The first sensitivity experiment investigated the effects of missing data as follows. For each station’s time series, one contiguous fixed-length data gap (missing data in the observational record tends to occur in blocks, such as a whole month or months) was inserted artificially into each year’s data; the dates of the gaps varied randomly from year to year. After the gaps were inserted, the heavy event threshold for that station was recalculated. This was done for each station in the lower-density/fewer-missing-reports 2338-station dataset and a nationwide time series was then generated. Finally, a linear trend was calculated from the annual values for 1971–2000. This was repeated 500 times. The trends were sorted and the rank 13 and 487 values were used to define the 95% confidence interval.

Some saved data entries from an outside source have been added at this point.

-- pv_equiv track=rewrite | github.com/Rodrigo30406/facial-recognition-lab | src/eleccia_vision/application/quality_gate.py | build_angle_plan
-- ===== SOURCE A (Python) =====
-- from typing import Literal
--
-- AngleBucket = Literal["center", "left", "right", "up", "down"]
--
-- _ANGLE_ORDER: tuple[AngleBucket, ...] = ("center", "left", "right", "up", "down")
--
-- def build_angle_plan(target_samples: int) -> dict[AngleBucket, int]:
--     if target_samples < 1:
--         raise ValueError("target_samples must be >= 1")
--
--     plan: dict[AngleBucket, int] = {bucket: 0 for bucket in _ANGLE_ORDER}
--     for bucket in _ANGLE_ORDER:
--         if sum(plan.values()) >= target_samples:
--             break
--         plan[bucket] += 1
--
--     i = 0
--     while sum(plan.values()) < target_samples:
--         plan[_ANGLE_ORDER[i % len(_ANGLE_ORDER)]] += 1
--         i += 1
--     return plan
-- ===== SOURCE B (Python) =====
-- _ANGLE_ORDER = ("center", "left", "right", "up", "down")
--
-- def build_angle_plan(target_samples):
--     if target_samples < 1:
--         raise ValueError("target_samples must be >= 1")
--     base, extra = divmod(target_samples, 5)
--     return {b: base + (1 if i < extra else 0) for i, b in enumerate(_ANGLE_ORDER)}
-- ===== Notes on version B (the rewrite author's own statement) =====
-- stated objective: faster
-- what changed: Replaced the one-increment-at-a-time round-robin loops (re-summing the dict each iteration) with the closed form base = n//5 plus one extra for the first n%5 buckets.
import Mathlib
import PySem

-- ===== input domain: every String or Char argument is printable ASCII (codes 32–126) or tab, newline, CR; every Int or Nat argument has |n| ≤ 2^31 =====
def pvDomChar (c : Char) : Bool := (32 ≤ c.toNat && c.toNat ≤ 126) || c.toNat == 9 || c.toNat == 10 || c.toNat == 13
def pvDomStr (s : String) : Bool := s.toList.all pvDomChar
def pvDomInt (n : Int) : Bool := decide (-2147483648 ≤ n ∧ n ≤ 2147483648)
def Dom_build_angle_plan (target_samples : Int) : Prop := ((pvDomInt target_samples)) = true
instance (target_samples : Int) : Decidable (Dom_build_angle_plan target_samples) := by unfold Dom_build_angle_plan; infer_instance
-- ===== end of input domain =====

-- B replaces A's one-increment-at-a-time round-robin loops by the closed form
-- base = n//5 with one extra for the first n%5 buckets (objective: faster, O(1) vs O(n)).

-- ===== PORT A =====
-- _ANGLE_ORDER
def pvOrder : List String := ["center", "left", "right", "up", "down"]

-- sum(plan.values())
def pvSum (plan : PySem.Dict String Int) : Int := (PySem.Dict.values plan).sum

-- 'for bucket in _ANGLE_ORDER: if sum(plan.values()) >= target: break; plan[bucket] += 1'
def pvLoopA (t : Int) (order : List String) (plan : PySem.Dict String Int) :
    PySem.Dict String Int :=
  match order with
  | [] => plan
  | b :: rest =>
      if pvSum plan ≥ t then plan
      else pvLoopA t rest (plan.modify b 0 (· + 1))

-- 'while sum(plan.values()) < target: plan[_ANGLE_ORDER[i % 5]] += 1; i += 1'
-- (the key is always present so _ANGLE_ORDER[i % len] never raises; the inner dite is only a
-- termination guard — it always takes the then-branch on reachable states, proved in the lemmas)
def pvLoopW (t : Int) (plan : PySem.Dict String Int) (i : Nat) : PySem.Dict String Int :=
  if pvSum plan < t then
    if h : pvSum (plan.modify ((PySem.List.pyGet? pvOrder ((i % pvOrder.length : Nat) : Int)).getD "") 0 (· + 1)) = pvSum plan + 1 then
      pvLoopW t (plan.modify ((PySem.List.pyGet? pvOrder ((i % pvOrder.length : Nat) : Int)).getD "") 0 (· + 1)) (i + 1)
    else plan
  else plan
termination_by (t - pvSum plan).toNat
decreasing_by
  omega

def build_angle_plan (target_samples : Int) : List (String × Int) :=
  -- the 'target_samples < 1: raise ValueError' branch is excluded by Pre_build_angle_plan
  let plan0 := pvOrder.foldl (fun d b => d.insert b (0 : Int)) PySem.Dict.empty
  let plan1 := pvLoopA target_samples pvOrder plan0
  (pvLoopW target_samples plan1 0).items

-- ===== PORT B =====
def build_angle_plan_alt (target_samples : Int) : List (String × Int) :=
  -- base, extra = divmod(target_samples, 5)
  let base := PySem.Int.floordiv target_samples 5
  let extra := PySem.Int.mod target_samples 5
  (PySem.List.enumerate ["center", "left", "right", "up", "down"] 0).map
    (fun p => (p.2, base + (if p.1 < extra then 1 else 0)))

-- ===== PRECONDITION & SPEC =====
-- Pre_ excludes exactly target_samples < 1, where A raises ValueError (B raises there too).
def Pre_build_angle_plan (target_samples : Int) : Prop := 1 ≤ target_samples
instance (target_samples : Int) : Decidable (Pre_build_angle_plan target_samples) := by
  unfold Pre_build_angle_plan; infer_instance

def pvWitness_build_angle_plan : Int := (7)

def Spec_build_angle_plan (target_samples : Int) (out : List (String × Int)) : Prop := out = build_angle_plan_alt target_samples
instance (target_samples : Int) (out : List (String × Int)) : Decidable (Spec_build_angle_plan target_samples out) := by unfold Spec_build_angle_plan; infer_instance

-- ===== CLAIM (what is proved, stated in full; the proofs are below) =====
def Claim_equal_build_angle_plan : Prop := ∀ (target_samples : Int), Dom_build_angle_plan target_samples → Pre_build_angle_plan target_samples → Spec_build_angle_plan target_samples (build_angle_plan target_samples)

-- ===== LEMMAS AND PROOFS =====

-- a concrete 5-key plan dict
def pvMk (a b c d e : Int) : PySem.Dict String Int :=
  PySem.Dict.mk [("center", a), ("left", b), ("right", c), ("up", d), ("down", e)]

theorem pvSum_mk (a b c d e : Int) : pvSum (pvMk a b c d e) = a + b + c + d + e := by
  simp [pvSum, pvMk, PySem.Dict.values]
  ring

theorem pvLoopW_stop (t : Int) (p : PySem.Dict String Int) (i : Nat) (h : ¬ pvSum p < t) :
    pvLoopW t p i = p := by
  rw [pvLoopW.eq_def]; simp [h]

theorem pvLoopW_step (t : Int) (p p' : PySem.Dict String Int) (i : Nat) (h : pvSum p < t)
    (hk : p.modify ((PySem.List.pyGet? pvOrder ((i % pvOrder.length : Nat) : Int)).getD "") 0 (· + 1) = p')
    (h2 : pvSum p' = pvSum p + 1) :
    pvLoopW t p i = pvLoopW t p' (i + 1) := by
  rw [pvLoopW.eq_def]
  simp only [hk, h, if_true, h2, dif_pos]

theorem pvLoopW_stuck (t : Int) (p : PySem.Dict String Int) (i : Nat) (h : pvSum p < t)
    (h2 : ¬ pvSum (p.modify ((PySem.List.pyGet? pvOrder ((i % pvOrder.length : Nat) : Int)).getD "") 0 (· + 1)) = pvSum p + 1) :
    pvLoopW t p i = p := by
  rw [pvLoopW.eq_def]
  simp only [h, if_true, h2, dif_neg, not_false_iff]

theorem pvShift : ∀ (n : Nat) (t : Int) (p : PySem.Dict String Int) (j : Nat),
    (t - pvSum p).toNat ≤ n → pvLoopW t p (j + 5) = pvLoopW t p j := by
  intro n
  induction n with
  | zero =>
      intro t p j hm
      have h : ¬ pvSum p < t := by omega
      rw [pvLoopW_stop t p _ h, pvLoopW_stop t p _ h]
  | succ n ih =>
      intro t p j hm
      by_cases hc : pvSum p < t
      · have hkey : (((j + 5) % pvOrder.length : Nat) : Int) = ((j % pvOrder.length : Nat) : Int) := by
          simp [pvOrder]
        set p' := p.modify ((PySem.List.pyGet? pvOrder ((j % pvOrder.length : Nat) : Int)).getD "") 0 (· + 1) with hp'
        by_cases h2 : pvSum p' = pvSum p + 1
        · rw [pvLoopW_step t p p' (j + 5) hc (by rw [hkey]) h2,
             pvLoopW_step t p p' j hc rfl h2]
          have he : j + 5 + 1 = (j + 1) + 5 := by omega
          rw [he]
          exact ih t p' (j + 1) (by omega)
        · rw [pvLoopW_stuck t p (j + 5) hc (by rw [hkey]; exact h2),
             pvLoopW_stuck t p j hc h2]
      · rw [pvLoopW_stop t p _ hc, pvLoopW_stop t p _ hc]

-- round-robin share of the j-th bucket after n one-step increments starting at index 0
def pvV (n : Nat) (j : Nat) : Int := (n / 5 : Nat) + (if j < n % 5 then 1 else 0)

theorem pvStep0 (t x y z u v : Int) (h : x + y + z + u + v < t) :
    pvLoopW t (pvMk x y z u v) 0 = pvLoopW t (pvMk (x + 1) y z u v) 1 :=
  pvLoopW_step t _ _ 0 (by rw [pvSum_mk]; exact h)
    (by rw [show (PySem.List.pyGet? pvOrder (((0 % pvOrder.length : Nat)) : Int)).getD "" = "center" from by decide]
        simp [pvMk, PySem.Dict.modify, PySem.Dict.insert,
          PySem.Dict.getD, PySem.Dict.get?, PySem.Dict.contains])
    (by rw [pvSum_mk, pvSum_mk]; ring)

theorem pvStep1 (t x y z u v : Int) (h : x + y + z + u + v < t) :
    pvLoopW t (pvMk x y z u v) 1 = pvLoopW t (pvMk x (y + 1) z u v) 2 :=
  pvLoopW_step t _ _ 1 (by rw [pvSum_mk]; exact h)
    (by rw [show (PySem.List.pyGet? pvOrder (((1 % pvOrder.length : Nat)) : Int)).getD "" = "left" from by decide]
        simp [pvMk, PySem.Dict.modify, PySem.Dict.insert,
          PySem.Dict.getD, PySem.Dict.get?, PySem.Dict.contains])
    (by rw [pvSum_mk, pvSum_mk]; ring)

theorem pvStep2 (t x y z u v : Int) (h : x + y + z + u + v < t) :
    pvLoopW t (pvMk x y z u v) 2 = pvLoopW t (pvMk x y (z + 1) u v) 3 :=
  pvLoopW_step t _ _ 2 (by rw [pvSum_mk]; exact h)
    (by rw [show (PySem.List.pyGet? pvOrder (((2 % pvOrder.length : Nat)) : Int)).getD "" = "right" from by decide]
        simp [pvMk, PySem.Dict.modify, PySem.Dict.insert,
          PySem.Dict.getD, PySem.Dict.get?, PySem.Dict.contains])
    (by rw [pvSum_mk, pvSum_mk]; ring)

theorem pvStep3 (t x y z u v : Int) (h : x + y + z + u + v < t) :
    pvLoopW t (pvMk x y z u v) 3 = pvLoopW t (pvMk x y z (u + 1) v) 4 :=
  pvLoopW_step t _ _ 3 (by rw [pvSum_mk]; exact h)
    (by rw [show (PySem.List.pyGet? pvOrder (((3 % pvOrder.length : Nat)) : Int)).getD "" = "up" from by decide]
        simp [pvMk, PySem.Dict.modify, PySem.Dict.insert,
          PySem.Dict.getD, PySem.Dict.get?, PySem.Dict.contains])
    (by rw [pvSum_mk, pvSum_mk]; ring)

theorem pvStep4 (t x y z u v : Int) (h : x + y + z + u + v < t) :
    pvLoopW t (pvMk x y z u v) 4 = pvLoopW t (pvMk x y z u (v + 1)) 5 :=
  pvLoopW_step t _ _ 4 (by rw [pvSum_mk]; exact h)
    (by rw [show (PySem.List.pyGet? pvOrder (((4 % pvOrder.length : Nat)) : Int)).getD "" = "down" from by decide]
        simp [pvMk, PySem.Dict.modify, PySem.Dict.insert,
          PySem.Dict.getD, PySem.Dict.get?, PySem.Dict.contains])
    (by rw [pvSum_mk, pvSum_mk]; ring)

theorem pvV_add5 (m j : Nat) : pvV (m + 5) j = pvV m j + 1 := by
  have h1 : (m + 5) / 5 = m / 5 + 1 := by omega
  have h2 : (m + 5) % 5 = m % 5 := by omega
  simp [pvV, h1, h2]
  ring

theorem pvG : ∀ (n : Nat) (t a b c d e : Int), (a + b + c + d + e) + (n : Int) = t →
    pvLoopW t (pvMk a b c d e) 0 =
      pvMk (a + pvV n 0) (b + pvV n 1) (c + pvV n 2) (d + pvV n 3) (e + pvV n 4) := by
  intro n
  induction n using Nat.strong_induction_on with
  | _ n ih =>
    intro t a b c d e h
    rcases n with _ | _ | _ | _ | _ | m
    · rw [pvLoopW_stop _ _ _ (by rw [pvSum_mk]; omega)]
      norm_num [pvV]
    · rw [pvStep0 _ _ _ _ _ _ (by push_cast at h; omega),
         pvLoopW_stop _ _ _ (by rw [pvSum_mk]; push_cast at h; omega)]
      norm_num [pvV]
    · rw [pvStep0 _ _ _ _ _ _ (by push_cast at h; omega),
         pvStep1 _ _ _ _ _ _ (by push_cast at h; omega),
         pvLoopW_stop _ _ _ (by rw [pvSum_mk]; push_cast at h; omega)]
      norm_num [pvV]
    · rw [pvStep0 _ _ _ _ _ _ (by push_cast at h; omega),
         pvStep1 _ _ _ _ _ _ (by push_cast at h; omega),
         pvStep2 _ _ _ _ _ _ (by push_cast at h; omega),
         pvLoopW_stop _ _ _ (by rw [pvSum_mk]; push_cast at h; omega)]
      norm_num [pvV]
    · rw [pvStep0 _ _ _ _ _ _ (by push_cast at h; omega),
         pvStep1 _ _ _ _ _ _ (by push_cast at h; omega),
         pvStep2 _ _ _ _ _ _ (by push_cast at h; omega),
         pvStep3 _ _ _ _ _ _ (by push_cast at h; omega),
         pvLoopW_stop _ _ _ (by rw [pvSum_mk]; push_cast at h; omega)]
      norm_num [pvV]
    · push_cast at h
      rw [pvStep0 _ _ _ _ _ _ (by omega),
         pvStep1 _ _ _ _ _ _ (by omega),
         pvStep2 _ _ _ _ _ _ (by omega),
         pvStep3 _ _ _ _ _ _ (by omega),
         pvStep4 _ _ _ _ _ _ (by omega)]
      rw [show (5 : Nat) = 0 + 5 from rfl,
         pvShift ((t - pvSum (pvMk (a + 1) (b + 1) (c + 1) (d + 1) (e + 1))).toNat) t _ 0 le_rfl]
      rw [ih m (by omega) t (a + 1) (b + 1) (c + 1) (d + 1) (e + 1) (by omega)]
      simp only [pvV_add5]
      simp only [pvMk, PySem.Dict.mk.injEq, List.cons.injEq, Prod.mk.injEq, and_true, true_and]
      omega

theorem pvLoopA_cons (t : Int) (b : String) (rest : List String) (p : PySem.Dict String Int) :
    pvLoopA t (b :: rest) p =
      if pvSum p ≥ t then p else pvLoopA t rest (p.modify b 0 (· + 1)) := rfl

theorem pvPlan0 :
    pvOrder.foldl (fun d b => d.insert b (0 : Int)) PySem.Dict.empty = pvMk 0 0 0 0 0 := by
  decide

theorem pvLoopA_big (t : Int) (h : 5 ≤ t) :
    pvLoopA t pvOrder (pvMk 0 0 0 0 0) = pvMk 1 1 1 1 1 := by
  rw [show pvOrder = ["center", "left", "right", "up", "down"] from rfl]
  rw [pvLoopA_cons, if_neg (by rw [pvSum_mk]; omega),
      show (pvMk 0 0 0 0 0 : PySem.Dict String Int).modify "center" 0 (· + 1) = pvMk 1 0 0 0 0 from by decide]
  rw [pvLoopA_cons, if_neg (by rw [pvSum_mk]; omega),
      show (pvMk 1 0 0 0 0 : PySem.Dict String Int).modify "left" 0 (· + 1) = pvMk 1 1 0 0 0 from by decide]
  rw [pvLoopA_cons, if_neg (by rw [pvSum_mk]; omega),
      show (pvMk 1 1 0 0 0 : PySem.Dict String Int).modify "right" 0 (· + 1) = pvMk 1 1 1 0 0 from by decide]
  rw [pvLoopA_cons, if_neg (by rw [pvSum_mk]; omega),
      show (pvMk 1 1 1 0 0 : PySem.Dict String Int).modify "up" 0 (· + 1) = pvMk 1 1 1 1 0 from by decide]
  rw [pvLoopA_cons, if_neg (by rw [pvSum_mk]; omega),
      show (pvMk 1 1 1 1 0 : PySem.Dict String Int).modify "down" 0 (· + 1) = pvMk 1 1 1 1 1 from by decide]
  rfl

-- ===== VERDICT (by name: the statement is the Claim_ definition above) =====
theorem build_angle_plan_spec : Claim_equal_build_angle_plan := by
  intro t hdom hpre
  show build_angle_plan t = build_angle_plan_alt t
  have hpre' : 1 ≤ t := hpre
  rcases (by omega : t = 1 ∨ t = 2 ∨ t = 3 ∨ t = 4 ∨ 5 ≤ t) with h | h | h | h | h
  · subst h
    simp only [build_angle_plan, pvPlan0]
    rw [ show pvLoopA 1 pvOrder (pvMk 0 0 0 0 0) = pvMk 1 0 0 0 0 from by decide,
        pvLoopW_stop _ _ _ (by decide)]
    decide
  · subst h
    simp only [build_angle_plan, pvPlan0]
    rw [ show pvLoopA 2 pvOrder (pvMk 0 0 0 0 0) = pvMk 1 1 0 0 0 from by decide,
        pvLoopW_stop _ _ _ (by decide)]
    decide
  · subst h
    simp only [build_angle_plan, pvPlan0]
    rw [ show pvLoopA 3 pvOrder (pvMk 0 0 0 0 0) = pvMk 1 1 1 0 0 from by decide,
        pvLoopW_stop _ _ _ (by decide)]
    decide
  · subst h
    simp only [build_angle_plan, pvPlan0]
    rw [ show pvLoopA 4 pvOrder (pvMk 0 0 0 0 0) = pvMk 1 1 1 1 0 from by decide,
        pvLoopW_stop _ _ _ (by decide)]
    decide
  · simp only [build_angle_plan, pvPlan0]
    show (pvLoopW t (pvLoopA t pvOrder (pvMk 0 0 0 0 0)) 0).items = build_angle_plan_alt t
    rw [pvLoopA_big t h]
    set n : Nat := (t - 5).toNat with hn
    rw [pvG n t 1 1 1 1 1 (by omega)]
    have hfd : PySem.Int.floordiv t 5 = t / 5 := PySem.Int.floordiv_eq_ediv_of_pos (by norm_num)
    have hmod : PySem.Int.mod t 5 = t % 5 := PySem.Int.mod_eq_emod_of_pos (by norm_num)
    simp only [build_angle_plan_alt, hfd, hmod, pvMk,
      PySem.List.enumerate, List.map]
    norm_num
    unfold pvV
    have hnt : (n : Int) = t - 5 := by omega
    refine ⟨?_, ?_, ?_, ?_, ?_⟩ <;> (split_ifs <;> omega)
-- ===== VERDICT (by name: the statement is the Claim_ definition above) =====
theorem numberOfPaths_spec : Claim_equal_numberOfPaths := by
  unfold Claim_equal_numberOfPaths
  intro grid k _ hpre
  obtain ⟨hk1, hne, hn1, _⟩ := hpre
  have hk : 0 < k := by omega
  have hm : 0 < (grid.length : Int) := by
    cases grid with
    | nil => exact absurd rfl hne
    | cons x xs => simp
  have hhead : PySem.List.pyGetD grid 0 ([] : List Int) = grid.headD [] := by
    rw [PySem.List.pyGetD_zero]
    cases grid <;> rfl
  have hn : 0 < ((PySem.List.pyGetD grid 0 ([] : List Int)).length : Int) := by
    rw [hhead]; exact_mod_cast hn1
  set m : Int := (grid.length : Int) with hmdef
  set n : Int := ((PySem.List.pyGetD grid 0 ([] : List Int)).length : Int) with hndef
  set T0 : Int := PySem.Int.mod (pvG grid 0 0) k with hT0def
  have hT0a : 0 ≤ T0 := hT0def ▸ pv_mod_nonneg' _ _ hk
  have hT0b : T0 < k := hT0def ▸ pv_mod_lt' _ _ hk
  set f0 : List (List (List Int)) := (PySem.List.pyRange 0 (m+1) 1).map (fun _ =>
    (PySem.List.pyRange 0 (n+1) 1).map (fun _ => List.replicate k.toNat (0 : Int)))
    with hf0def
  have hsh0 : pvShape m n k f0 := hf0def ▸ pv_shape_init m n k (by omega) (by omega) (by omega)
  set F0 : Int → Int → Int → Int := pvUpd (fun _ _ _ => 0) 0 0 T0 (0 + 1) with hF0def
  -- simulation between the list table and the ghost function table, at the start
  have hrel0 : pvRel m n k (pvSet3 f0 0 0 T0 (pvGet3 f0 0 0 T0 + 1)) F0 := by
    constructor
    · exact pv_shape_set3 m n k f0 hsh0 0 0 T0 _ (by omega) (by omega) (by omega) (by omega)
        hT0a hT0b
    · intro a b s ha0 hal hb0 hbl hs0 hsk
      rw [pv_get3_set3 m n k f0 hsh0 0 0 T0 _ a b s (by omega) (by omega) (by omega) (by omega)
          hT0a hT0b ha0 hal hb0 hbl hs0 hsk, hF0def]
      unfold pvUpd
      by_cases hc : a = 0 ∧ b = 0 ∧ s = T0
      · rw [if_pos hc, if_pos hc, hf0def]
        rw [pv_get3_init m n k 0 0 T0 (by omega) (by omega) (by omega) (by omega) hT0a hT0b]
      · rw [if_neg hc, if_neg hc, hf0def]
        exact pv_get3_init m n k a b s ha0 hal hb0 hbl hs0 hsk
  -- simulation after the whole triple loop
  have hrelF : pvRel m n k
      ((PySem.List.pyRange 0 m 1).foldl (fun f i =>
        (PySem.List.pyRange 0 n 1).foldl (fun f j =>
          (PySem.List.pyRange 0 k 1).foldl (pvStepL grid k m n i j) f) f)
        (pvSet3 f0 0 0 T0 (pvGet3 f0 0 0 T0 + 1)))
      ((PySem.List.pyRange 0 m 1).foldl (fun F i =>
        (PySem.List.pyRange 0 n 1).foldl (fun F j =>
          (PySem.List.pyRange 0 k 1).foldl (pvStepT grid k m n i j) F) F) F0) := by
    refine pv_foldl_rel (pvRel m n k) _ _ _ (fun i hi x y hxy => ?_) _ _ hrel0
    obtain ⟨hi0, him⟩ := PySem.List.mem_pyRange_one.mp hi
    refine pv_foldl_rel (pvRel m n k) _ _ _ (fun j hj x' y' hxy' => ?_) _ _ hxy
    obtain ⟨hj0, hjn⟩ := PySem.List.mem_pyRange_one.mp hj
    refine pv_foldl_rel (pvRel m n k) _ _ _ (fun t ht x'' y'' hxy'' => ?_) _ _ hxy'
    obtain ⟨ht0, htk⟩ := PySem.List.mem_pyRange_one.mp ht
    exact pv_step_rel grid m n k hk i j t hi0 him hj0 hjn ht0 htk x'' y'' hxy''
  -- the ghost table satisfies the invariant machinery
  have hbase : pvINV grid k m n 0 0 F0 := by
    intro a b t ha0 ham hb0 hbn ht0 htk
    rw [if_neg (show ¬(1 ≤ b ∧ (a < 0 ∨ (a = 0 ∧ b - 1 < 0))) from fun h' => by omega),
        if_neg (show ¬(1 ≤ a ∧ (a - 1 < 0 ∨ (a - 1 = 0 ∧ b < 0))) from fun h' => by omega),
        add_zero, add_zero, hF0def]
    by_cases hc : a = 0 ∧ b = 0 ∧ t = T0
    · rw [pvUpd_pos _ _ _ _ _ _ _ _ hc, if_pos (hT0def ▸ hc)]
      norm_num
    · rw [pvUpd_neg _ _ _ _ _ _ _ _ hc, if_neg (hT0def ▸ hc)]
  have hfin := pv_all_fold grid k m n hk hn 0 le_rfl (by omega) _ hbase
  have hval := pv_rhs_eq_dp grid k m n m 0 _ hfin (m-1) (n-1) 0
      (by omega) (by omega) (by omega) (by omega) le_rfl hk
      (fun _ => Or.inl (by omega)) (fun _ => Or.inl (by omega))
  unfold Spec_numberOfPaths numberOfPaths numberOfPaths_alt
  simp only []
  rw [← hmdef, ← hndef, ← hT0def, ← hf0def]
  rw [hrelF.2 (m-1) (n-1) 0 (by omega) (by omega) (by omega) (by omega) le_rfl hk]
  rw [hval]
-- pv_equiv track=rewrite | github.com/Obryvalin/lbki_join | lbki_join.py | join_data
-- ===== SOURCE A (Python) =====
-- from typing import List, Dict, Any, Tuple, Optional
--
-- def join_data(
--     left_data: List[Dict[str, str]],
--     right_data: List[Dict[str, str]],
--     left_key: str,
--     right_key: str,
--     join_type: str = 'inner'
-- ) -> List[Dict[str, str]]:
--     """
--     Выполняет JOIN операции.
--     Поддерживает: inner, left, right, outer.
--     Ключи могут отличаться по названию.
--     """
--     result = []
--
--     # Индекс правой таблицы по ключу
--     right_index = {}
--     for row in right_data:
--         key = row.get(right_key, '')
--         if key not in right_index:
--             right_index[key] = []
--         right_index[key].append(row)
--
--     all_left_keys = set(row.get(left_key, '') for row in left_data)
--     all_right_keys = set(right_index.keys())
--     common_keys = all_left_keys & all_right_keys
--
--     for left_row in left_data:
--         lkey = left_row.get(left_key, '')
--
--         if join_type == 'inner':
--             if lkey in common_keys:
--                 for rrow in right_index.get(lkey, []):
--                     result.append({**left_row, **rrow})
--
--         elif join_type == 'left':
--             if lkey in right_index:
--                 for rrow in right_index[lkey]:
--                     result.append({**left_row, **rrow})
--             else:
--                 merged = {**left_row}
--                 merged.update({k: '' for k in right_data[0].keys()})  # Пустые поля справа
--                 result.append(merged)
--
--         elif join_type == 'right':
--             if lkey in right_index:
--                 for rrow in right_index[lkey]:
--                     result.append({**left_row, **rrow})
--             else:
--                 # Обработка случая, когда нет совпадений слева — добавляем только правые строки позже
--                 pass
--
--     # Для RIGHT и OUTER отдельно обрабатываем правые строки без совпадений
--     if join_type in ('right', 'outer'):
--         for rrow in right_data:
--             rkey = rrow.get(right_key, '')
--             if rkey not in all_left_keys or join_type == 'outer':
--                 matched = False
--                 for lrow in left_data:
--                     if lrow.get(left_key, '') == rkey:
--                         result.append({**lrow, **rrow})
--                         matched = True
--                 if not matched:
--                     merged = {k: '' for k in left_data[0].keys()} if left_data else {}
--                     merged.update(rrow)
--                     result.append(merged)
--
--     if join_type == 'outer':
--         # Уже обработано выше
--         pass
--
--     return result
-- ===== SOURCE B (Python) =====
-- def join_data(left_data, right_data, left_key, right_key, join_type='inner'):
--     # Hash-index BOTH tables by key once; each join type gets its own loop over the indexes.
--     def index(rows, key):
--         idx = {}
--         for row in rows:
--             idx.setdefault(row.get(key, ''), []).append(row)
--         return idx
--
--     right_index = index(right_data, right_key)
--     result = []
--
--     if join_type == 'inner':
--         for lrow in left_data:
--             for rrow in right_index.get(lrow.get(left_key, ''), []):
--                 result.append({**lrow, **rrow})
--
--     elif join_type == 'left':
--         blank_right = {k: '' for k in right_data[0]} if right_data else {}
--         for lrow in left_data:
--             matches = right_index.get(lrow.get(left_key, ''))
--             if matches is not None:
--                 for rrow in matches:
--                     result.append({**lrow, **rrow})
--             else:
--                 result.append({**lrow, **blank_right})
--
--     elif join_type == 'right':
--         left_index = index(left_data, left_key)
--         for lrow in left_data:
--             for rrow in right_index.get(lrow.get(left_key, ''), []):
--                 result.append({**lrow, **rrow})
--         blank_left = {k: '' for k in left_data[0]} if left_data else {}
--         for rrow in right_data:
--             if rrow.get(right_key, '') not in left_index:
--                 result.append({**blank_left, **rrow})
--
--     elif join_type == 'outer':
--         left_index = index(left_data, left_key)
--         blank_left = {k: '' for k in left_data[0]} if left_data else {}
--         for rrow in right_data:
--             matches = left_index.get(rrow.get(right_key, ''))
--             if matches is not None:
--                 for lrow in matches:
--                     result.append({**lrow, **rrow})
--             else:
--                 result.append({**blank_left, **rrow})
--
--     return result
-- ===== Notes on version B (the rewrite author's own statement) =====
-- stated objective: alternative
-- what changed: B hash-indexes the left table by key as well (one dict-of-lists per table) and dispatches once on join_type into a dedicated loop per join type, replacing A's single shared left loop, its common_keys set intersection, and its per-right-row rescan of left_data in the right/outer paths.
-- crash fix: On a left join with an empty right table and a nonempty left table A raises IndexError (right_data[0]); B returns the left rows unchanged. — e.g. on join_data([[("id", "1"), ("x", "a")]], [], "id", "id", "left"): A raises IndexError, B returns [[("id", "1"), ("x", "a")]]
import Mathlib
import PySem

This experiment was repeated for data gap lengths of 1, 10, 25, 50, and 75 days. An alternative method of specifying missing data was also tested. In this method, missing data were inserted as a single contiguous block of years. For example, for the case of 20% missing data, a block of 6 consecutive years, out of 30 total years, was set to missing. The results were nearly identical and the subsequent discussion will focus only on the results of the primary method.

The second sensitivity experiment investigated the effects that arise from spatial sampling by randomly choosing a subset of stations from the datasets. A U.S. time series was generated from this subset and from which a linear trend was calculated. This was repeated 500 times. The trends were sorted and the 13th and 487th ranked values were used to define the 95% confidence interval. This was performed for subsets of the following sizes: 250, 500, 750, 1000, 1250, 1500, 1750, and 2000 stations, the station density ranging from 1 station per 32 000 km^{2} for 250 stations to 1 station per 4000 km^{2} for 2000 stations. Separate analyses were done for the higher density–higher missing reports dataset and the lower density–fewer missing reports dataset.

Our implicit model for the processes determining heavy precipitation frequency assumes that the fluctuations are random. Yet, there is some temporal correlation in the values for the observed period of 1971–2000, although it is not large. A correlation analysis of annual counts indicates that the lag 1 correlation averages less than an absolute value of 0.20 for all combinations of duration and return period. To examine whether these correlations might affect the conclusions of this study, selected simulations for the first and second sensitivity experiments were repeated with the years randomly scrambled.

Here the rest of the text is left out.